• _EXERCISE_: Only one span of the listing below is wanted: the lines from the one with "lemma pvPref_eq (s" through the one with "have : arr.take", reproduced exactly, both ends kept.

+++ DATA FOR ANALYSIS +++

-- pv_equiv track=rewrite | github.com/Ruslan515/Competitions | coding/Leetcode/Tasks/task_1171.py | remove_from_arr
-- ===== SOURCE A (Python) =====
-- from typing import List, Optional
--
-- def remove_from_arr(arr: List[int]) -> bool:
--     answer = True
--     n = len(arr)
--     for start in range(n):
--         sums = 0
--         label = False
--         for end in range(start + 1, n + 1):
--             sums = sum(arr[start: end])
--             if sums == 0:
--                 label = True
--                 break
--         if label:
--             del arr[start: end]
--             answer = False
--             break
--     return answer
-- ===== SOURCE B (Python) =====
-- def remove_from_arr(arr):
--     # Return-value equivalent to A: True iff arr has no nonempty contiguous
--     # zero-sum subarray.  (A additionally deletes the found subarray from arr
--     # in place; B does not mutate its argument.)
--     seen = {0}
--     s = 0
--     for x in arr:
--         s += x
--         if s in seen:
--             return False
--         seen.add(s)
--     return True
-- ===== Notes on version B (the rewrite author's own statement) =====
-- stated objective: faster
-- what changed: Replaced the O(n^3) scan over all start/end pairs with slice re-summation by a single pass over running prefix sums stored in a hash set (a zero-sum subarray exists iff a prefix sum repeats).
import Mathlib
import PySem

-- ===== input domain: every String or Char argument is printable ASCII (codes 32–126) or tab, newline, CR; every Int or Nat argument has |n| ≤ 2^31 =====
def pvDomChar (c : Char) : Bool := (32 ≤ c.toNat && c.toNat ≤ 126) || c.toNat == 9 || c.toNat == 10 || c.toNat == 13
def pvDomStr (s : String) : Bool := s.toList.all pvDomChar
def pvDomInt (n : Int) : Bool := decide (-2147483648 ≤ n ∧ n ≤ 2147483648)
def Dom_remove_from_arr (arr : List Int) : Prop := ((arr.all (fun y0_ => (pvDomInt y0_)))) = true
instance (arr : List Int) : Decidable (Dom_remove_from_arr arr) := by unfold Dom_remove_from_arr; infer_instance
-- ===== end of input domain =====

-- B replaces A's triple-nested slice-summing scan by one pass over prefix sums with a set;
-- equivalence is about the RETURN value only (A also deletes the found subarray from arr in place, B does not mutate).

-- ===== PORT A =====
-- inner loop: 'for end in range(start+1, n+1): sums = sum(arr[start:end]); if sums == 0: break'
def pvAInner (arr : List Int) (start : Int) : List Int → Bool
  | [] => false
  | e :: rest =>
      if (PySem.List.slice arr (some start) (some e)).sum = 0 then true
      else pvAInner arr start rest

-- outer loop: 'for start in range(n): … if label: answer = False; break'
-- ('del arr[start:end]' mutates arr but cannot affect the returned bool: the loop breaks right after)
def pvAOuter (arr : List Int) : List Int → Bool
  | [] => true
  | s :: rest =>
      if pvAInner arr s (PySem.List.pyRange (s + 1) ((arr.length : Int) + 1) 1) then false
      else pvAOuter arr rest

def remove_from_arr (arr : List Int) : Bool :=
  pvAOuter arr (PySem.List.pyRange 0 (arr.length : Int) 1)

-- ===== PORT B =====
def pvBGo (seen : PySem.Set Int) (s : Int) : List Int → Bool
  | [] => true
  | x :: rest =>
      if PySem.Set.contains seen (s + x) then false
      else pvBGo (PySem.Set.add seen (s + x)) (s + x) rest

def remove_from_arr_alt (arr : List Int) : Bool :=
  pvBGo (PySem.Set.ofList [(0 : Int)]) 0 arr

-- ===== PRECONDITION & SPEC =====
def Spec_remove_from_arr (arr : List Int) (out : Bool) : Prop := out = remove_from_arr_alt arr
instance (arr : List Int) (out : Bool) : Decidable (Spec_remove_from_arr arr out) := by unfold Spec_remove_from_arr; infer_instance

-- ===== CLAIM (what is proved, stated in full; the proofs are below) =====
def Claim_equal_remove_from_arr : Prop := ∀ (arr : List Int), Dom_remove_from_arr arr → Spec_remove_from_arr arr (remove_from_arr arr)

-- ===== LEMMAS AND PROOFS =====

-- the running prefix sums produced after state s while consuming the list
def pvPref (s : Int) : List Int → List Int
  | [] => []
  | x :: rest => (s + x) :: pvPref (s + x) rest

lemma pvPref_eq (s : Int) (l : List Int) :
    pvPref s l = (List.range l.length).map (fun m => s + (l.take (m + 1)).sum) := by
  induction l generalizing s with
  | nil => rfl
  | cons x t ih =>
      simp [pvPref, List.length_cons, List.range_succ_eq_map, ih (s + x),
        Function.comp, add_assoc]

lemma pvBGo_eq (seen : PySem.Set Int) (s : Int) (l : List Int) :
    pvBGo seen s l = true ↔ (∀ q ∈ pvPref s l, q ∉ seen) ∧ (pvPref s l).Nodup := by
  induction l generalizing seen s with
  | nil => simp [pvBGo, pvPref]
  | cons x t ih =>
      by_cases h : (s + x) ∈ seen
      · simp [pvBGo, pvPref, PySem.Set.contains, h]
      · simp only [pvBGo, pvPref, PySem.Set.contains]
        rw [if_neg (by simpa using h), ih, List.nodup_cons]
        simp only [List.mem_cons, PySem.Set.mem_add]
        constructor
        · rintro ⟨h1, h2⟩
          exact ⟨fun q hq => hq.elim (fun e => e ▸ h) (fun hq' hm => h1 q hq' (Or.inl hm)),
                 fun hm => h1 _ hm (Or.inr rfl), h2⟩
        · rintro ⟨h1, h2, h3⟩
          exact ⟨fun q hq hm => hm.elim (h1 q (Or.inr hq)) (fun e => h2 (e ▸ hq)), h3⟩
  
lemma pvAInner_eq (arr : List Int) (s : Int) (es : List Int) :
    pvAInner arr s es = true ↔ ∃ e ∈ es, (PySem.List.slice arr (some s) (some e)).sum = 0 := by
  induction es with
  | nil => simp [pvAInner]
  | cons e rest ih =>
      by_cases h : (PySem.List.slice arr (some s) (some e)).sum = 0
      · simp [pvAInner, h]
      · simp [pvAInner, h, ih]

lemma pvAOuter_eq (arr : List Int) (starts : List Int) :
    pvAOuter arr starts = true ↔
      ∀ s ∈ starts, pvAInner arr s (PySem.List.pyRange (s + 1) ((arr.length : Int) + 1) 1) = false := by
  induction starts with
  | nil => simp [pvAOuter]
  | cons s rest ih =>
      by_cases h : pvAInner arr s (PySem.List.pyRange (s + 1) ((arr.length : Int) + 1) 1) = true
      · simp [pvAOuter, h]
      · rw [Bool.not_eq_true] at h
        simp [pvAOuter, h, ih]

-- prefix sum of the first k elements
def pvP (arr : List Int) (k : Nat) : Int := ((arr.take k).sum)

lemma pvSlice_sum (arr : List Int) (i j : Nat) (hij : i ≤ j) :
    ((arr.drop i).take (j - i)).sum = pvP arr j - pvP arr i := by
  have : arr.take j = arr.take i ++ (arr.drop i).take (j - i) := by
    have h2 := List.take_add (l := arr) (i := i) (j := j - i)
    rw [show i + (j - i) = j by omega] at h2
    exact h2
  unfold pvP
  rw [this, List.sum_append]
  ring

-- A = true iff all prefix sums P 0 .. P n are pairwise distinct
lemma pvA_char (arr : List Int) :
    remove_from_arr arr = true ↔
      ∀ i j : Nat, i < j → j ≤ arr.length → pvP arr i ≠ pvP arr j := by
  rw [remove_from_arr, pvAOuter_eq]
  constructor
  · intro h i j hij hj
    have hs : (i : Int) ∈ PySem.List.pyRange 0 (arr.length : Int) 1 := by
      rw [PySem.List.mem_pyRange_one]; constructor <;> [positivity; exact_mod_cast Nat.lt_of_lt_of_le hij hj]
    have := h (i : Int) hs
    rw [← Bool.not_eq_true, pvAInner_eq] at this
    intro heq
    apply this
    refine ⟨(j : Int), ?_, ?_⟩
    · rw [PySem.List.mem_pyRange_one]
      constructor
      · exact_mod_cast hij
      · exact_mod_cast Nat.lt_succ_of_le hj
    · rw [PySem.List.slice_natCast, pvSlice_sum arr i j (Nat.le_of_lt hij)]
      omega
  · intro h s hs
    rw [PySem.List.mem_pyRange_one] at hs
    rw [← Bool.not_eq_true, pvAInner_eq]
    rintro ⟨e, he, hsum⟩
    rw [PySem.List.mem_pyRange_one] at he
    obtain ⟨i, rfl⟩ : ∃ i : Nat, (i : Int) = s := ⟨s.toNat, Int.toNat_of_nonneg hs.1⟩
    obtain ⟨j, rfl⟩ : ∃ j : Nat, (j : Int) = e :=
      ⟨e.toNat, Int.toNat_of_nonneg (by omega)⟩
    obtain ⟨he1, he2⟩ := he
    have hij : i < j := by omega
    have hj : j ≤ arr.length := by omega
    rw [PySem.List.slice_natCast, pvSlice_sum arr i j (Nat.le_of_lt hij)] at hsum
    exact h i j hij hj (by omega)

-- B = true iff the same list [P 0, …, P n] has no duplicates
lemma pvB_char (arr : List Int) :
    remove_from_arr_alt arr = true ↔ ((List.range (arr.length + 1)).map (pvP arr)).Nodup := by
  rw [remove_from_arr_alt, pvBGo_eq]
  have hpref : pvPref 0 arr = (List.range arr.length).map (fun m => pvP arr (m + 1)) := by
    rw [pvPref_eq]; simp [pvP]
  have hzero : pvP arr 0 = 0 := by simp [pvP]
  rw [List.range_succ_eq_map, List.map_cons, hzero, List.map_map, List.nodup_cons, hpref]
  constructor
  · rintro ⟨h1, h2⟩
    refine ⟨?_, ?_⟩
    · simp only [List.mem_map, Function.comp] at *
      rintro ⟨m, hm, heq⟩
      exact h1 _ ⟨m, hm, heq⟩ (by simp [PySem.Set.ofList])
    · simpa [Function.comp] using h2
  · rintro ⟨h1, h2⟩
    refine ⟨?_, by simpa [Function.comp] using h2⟩
    intro q hq hmem
    have : q = 0 := by simpa [PySem.Set.ofList] using hmem
    subst this
    exact h1 (by simpa [Function.comp] using hq)

lemma pvNodup_map_range (f : Nat → Int) (n : Nat) :
    ((List.range n).map f).Nodup ↔ ∀ i j : Nat, i < j → j < n → f i ≠ f j := by
  rw [List.Nodup, List.pairwise_map, List.pairwise_iff_getElem]
  simp only [List.length_range, List.getElem_range]
  constructor
  · intro h i j hij hj; exact h i j (hij.trans hj) hj hij
  · intro h i j _ hj hij; exact h i j hij hj

-- ===== VERDICT (by name: the statement is the Claim_ definition above) =====
theorem remove_from_arr_spec : Claim_equal_remove_from_arr := by
  intro arr _
  unfold Spec_remove_from_arr
  have hA := pvA_char arr
  have hB := (pvB_char arr).trans (pvNodup_map_range (pvP arr) (arr.length + 1))
  rcases hb : remove_from_arr_alt arr with _ | _
  · rw [Bool.eq_false_iff]
    intro hAtrue
    have hall := hA.mp hAtrue
    exact absurd (hb ▸ hB.mpr (fun i j hij hj => hall i j hij (by omega))) Bool.false_ne_true
  · rw [hA]
    intro i j hij hj
    exact hB.mp hb i j hij (by omega)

+++

• _ANSWER BOX_:
lemma pvPref_eq (s : Int) (l : List Int) :
    pvPref s l = (List.range l.length).map (fun m => s + (l.take (m + 1)).sum) := by
  induction l generalizing s with
  | nil => rfl
  | cons x t ih =>
      simp [pvPref, List.length_cons, List.range_succ_eq_map, ih (s + x),
        Function.comp, add_assoc]

lemma pvBGo_eq (seen : PySem.Set Int) (s : Int) (l : List Int) :
    pvBGo seen s l = true ↔ (∀ q ∈ pvPref s l, q ∉ seen) ∧ (pvPref s l).Nodup := by
  induction l generalizing seen s with
  | nil => simp [pvBGo, pvPref]
  | cons x t ih =>
      by_cases h : (s + x) ∈ seen
      · simp [pvBGo, pvPref, PySem.Set.contains, h]
      · simp only [pvBGo, pvPref, PySem.Set.contains]
        rw [if_neg (by simpa using h), ih, List.nodup_cons]
        simp only [List.mem_cons, PySem.Set.mem_add]
        constructor
        · rintro ⟨h1, h2⟩
          exact ⟨fun q hq => hq.elim (fun e => e ▸ h) (fun hq' hm => h1 q hq' (Or.inl hm)),
                 fun hm => h1 _ hm (Or.inr rfl), h2⟩
        · rintro ⟨h1, h2, h3⟩
          exact ⟨fun q hq hm => hm.elim (h1 q (Or.inr hq)) (fun e => h2 (e ▸ hq)), h3⟩
  
lemma pvAInner_eq (arr : List Int) (s : Int) (es : List Int) :
    pvAInner arr s es = true ↔ ∃ e ∈ es, (PySem.List.slice arr (some s) (some e)).sum = 0 := by
  induction es with
  | nil => simp [pvAInner]
  | cons e rest ih =>
      by_cases h : (PySem.List.slice arr (some s) (some e)).sum = 0
      · simp [pvAInner, h]
      · simp [pvAInner, h, ih]

lemma pvAOuter_eq (arr : List Int) (starts : List Int) :
    pvAOuter arr starts = true ↔
      ∀ s ∈ starts, pvAInner arr s (PySem.List.pyRange (s + 1) ((arr.length : Int) + 1) 1) = false := by
  induction starts with
  | nil => simp [pvAOuter]
  | cons s rest ih =>
      by_cases h : pvAInner arr s (PySem.List.pyRange (s + 1) ((arr.length : Int) + 1) 1) = true
      · simp [pvAOuter, h]
      · rw [Bool.not_eq_true] at h
        simp [pvAOuter, h, ih]

-- prefix sum of the first k elements
def pvP (arr : List Int) (k : Nat) : Int := ((arr.take k).sum)

lemma pvSlice_sum (arr : List Int) (i j : Nat) (hij : i ≤ j) :
    ((arr.drop i).take (j - i)).sum = pvP arr j - pvP arr i := by
  have : arr.take j = arr.take i ++ (arr.drop i).take (j - i) := by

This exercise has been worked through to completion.